Axial progenitors and the trunk-to-tail transition
During the trunk-to-tail transition, axial progenitors relocate from the epiblast to the tail bud. Rita Aires and collaborators, lead by Moises Mallo from the IGC, show that this process entails a major regulatory switch, bringing tail bud progenitors under Gdf11 signaling control. After Gdf11-induced transition from trunk to tail development, Lin28 genes promote axial progenitor expansion until activation of Hox13 genes overrides this activity. Their work demonstrates that different gene networks regulate axial progenitors at the trunk versus tail levels. More information here.
The article entitled “Tail bud progenitor activity relies on a network comprising Gdf11, Lin28, and Hox13 genes” was published in Developmental Cell.

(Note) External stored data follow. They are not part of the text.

-- pv_equiv track=rewrite | github.com/maverhas/QCMp2-FINAL | main.py | cotation2
-- ===== SOURCE A (Python) =====
-- def cotation2(list_of_answers):
--     #cotation à point négative :
--     # pré : nombre de réponse vrai (+1) et nombre de réponse fausse (-1)
--     # post : renvoie la cotation à point negative finale
--     i = 0
--     for answer in list_of_answers:
--         if answer == True:
--             i+=1
--         elif answer == False:
--             i-=1
--         elif answer == None:
--             i+=0
--     if i < 0:
--         i = 0
--     return i
-- ===== SOURCE B (Python) =====
-- def cotation2(list_of_answers):
--     # B: two counting scans and a clamp instead of an accumulating loop (simpler).
--     p = list_of_answers.count(True)
--     m = list_of_answers.count(False)
--     return max(0, p - m)
-- ===== Notes on version B (the rewrite author's own statement) =====
-- stated objective: simpler
-- what changed: Replaced the accumulating elif-chain loop and post-clamp with two independent list.count scans and a closed-form max(0, p - m).
import Mathlib
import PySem

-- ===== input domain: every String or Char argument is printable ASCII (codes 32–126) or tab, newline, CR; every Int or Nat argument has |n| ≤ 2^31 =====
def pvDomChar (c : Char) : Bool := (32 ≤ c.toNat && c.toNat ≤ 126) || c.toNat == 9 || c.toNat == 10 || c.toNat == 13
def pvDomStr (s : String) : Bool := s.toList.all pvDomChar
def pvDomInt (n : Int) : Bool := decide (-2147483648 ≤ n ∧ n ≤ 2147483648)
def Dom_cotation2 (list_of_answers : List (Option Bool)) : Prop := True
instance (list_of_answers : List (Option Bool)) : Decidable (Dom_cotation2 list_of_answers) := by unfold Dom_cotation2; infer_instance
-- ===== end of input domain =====

-- B replaces the accumulating elif-chain loop and post-clamp with two list.count
-- scans and max 0 (p - m) (objective: simpler).


-- ===== PORT A =====
-- loop accumulator i, then the final clamp 'if i < 0: i = 0'
def cotation2 (list_of_answers : List (Option Bool)) : Int :=
  let i := list_of_answers.foldl (fun i answer =>
    if answer == some true then i + 1
    else if answer == some false then i - 1
    else if answer == none then i + 0
    else i) 0
  if i < 0 then 0 else i

-- ===== PORT B =====
def cotation2_alt (list_of_answers : List (Option Bool)) : Int :=
  let p : Int := PySem.List.count list_of_answers (some true)
  let m : Int := PySem.List.count list_of_answers (some false)
  max 0 (p - m)

-- ===== PRECONDITION & SPEC =====
def Spec_cotation2 (list_of_answers : List (Option Bool)) (out : Int) : Prop := out = cotation2_alt list_of_answers
instance (list_of_answers : List (Option Bool)) (out : Int) : Decidable (Spec_cotation2 list_of_answers out) := by unfold Spec_cotation2; infer_instance

-- ===== CLAIM (what is proved, stated in full; the proofs are below) =====
def Claim_equal_cotation2 : Prop := ∀ (list_of_answers : List (Option Bool)), Dom_cotation2 list_of_answers → Spec_cotation2 list_of_answers (cotation2 list_of_answers)

-- ===== LEMMAS AND PROOFS =====

theorem cotation2_foldl_count (xs : List (Option Bool)) (i : Int) :
    xs.foldl (fun i answer =>
      if answer == some true then i + 1
      else if answer == some false then i - 1
      else if answer == none then i + 0
      else i) i
    = i + (PySem.List.count xs (some true) : Int) - (PySem.List.count xs (some false) : Int) := by
  induction xs generalizing i with
  | nil => simp [PySem.List.count]
  | cons x xs ih =>
    rw [List.foldl_cons, ih]
    cases x with
    | none => simp [PySem.List.count, List.count_cons]
    | some b =>
      cases b <;> simp [PySem.List.count, List.count_cons] <;> push_cast <;> ring

-- ===== VERDICT (by name: the statement is the Claim_ definition above) =====
theorem cotation2_spec : Claim_equal_cotation2 := by
  intro xs _
  unfold Spec_cotation2 cotation2 cotation2_alt
  simp only [cotation2_foldl_count]
  omega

Fast screening platform for cancer therapy
Despite promising preclinical results, average response rates to anti-VEGF therapies, such as bevacizumab, are reduced for most cancers, while incurring in remarkable costs and side effects. Currently, there are no biomarkers available to select patients that can benefit from this therapy. Depending on the individual tumor, anti-VEGF therapies can either block or promote metastasis. In this context, an assay able to predict individual responses prior to treatment, including the impact on metastasis would prove of great value to guide treatment options. A team from the Champalimaud Foundation led by Rita Fior showed that zebrafish xenografts are able to reveal different responses to bevacizumab in just 4 days, evaluating not only individual tumor responses but also the impact on angiogenesis and micrometastasis. Importantly, the author perform proof-of-concept experiments where clinical responses in patients were compared with their matching zebrafish Patient-Derived Xenografts - zAvatars, opening the possibility of using the zebrafish model to screen bevacizumab therapy in a personalized manner.
The article entitled “Zebrafish xenografts as a fast screening platform for bevacizumab cancer therapy” was published in Communications Biology.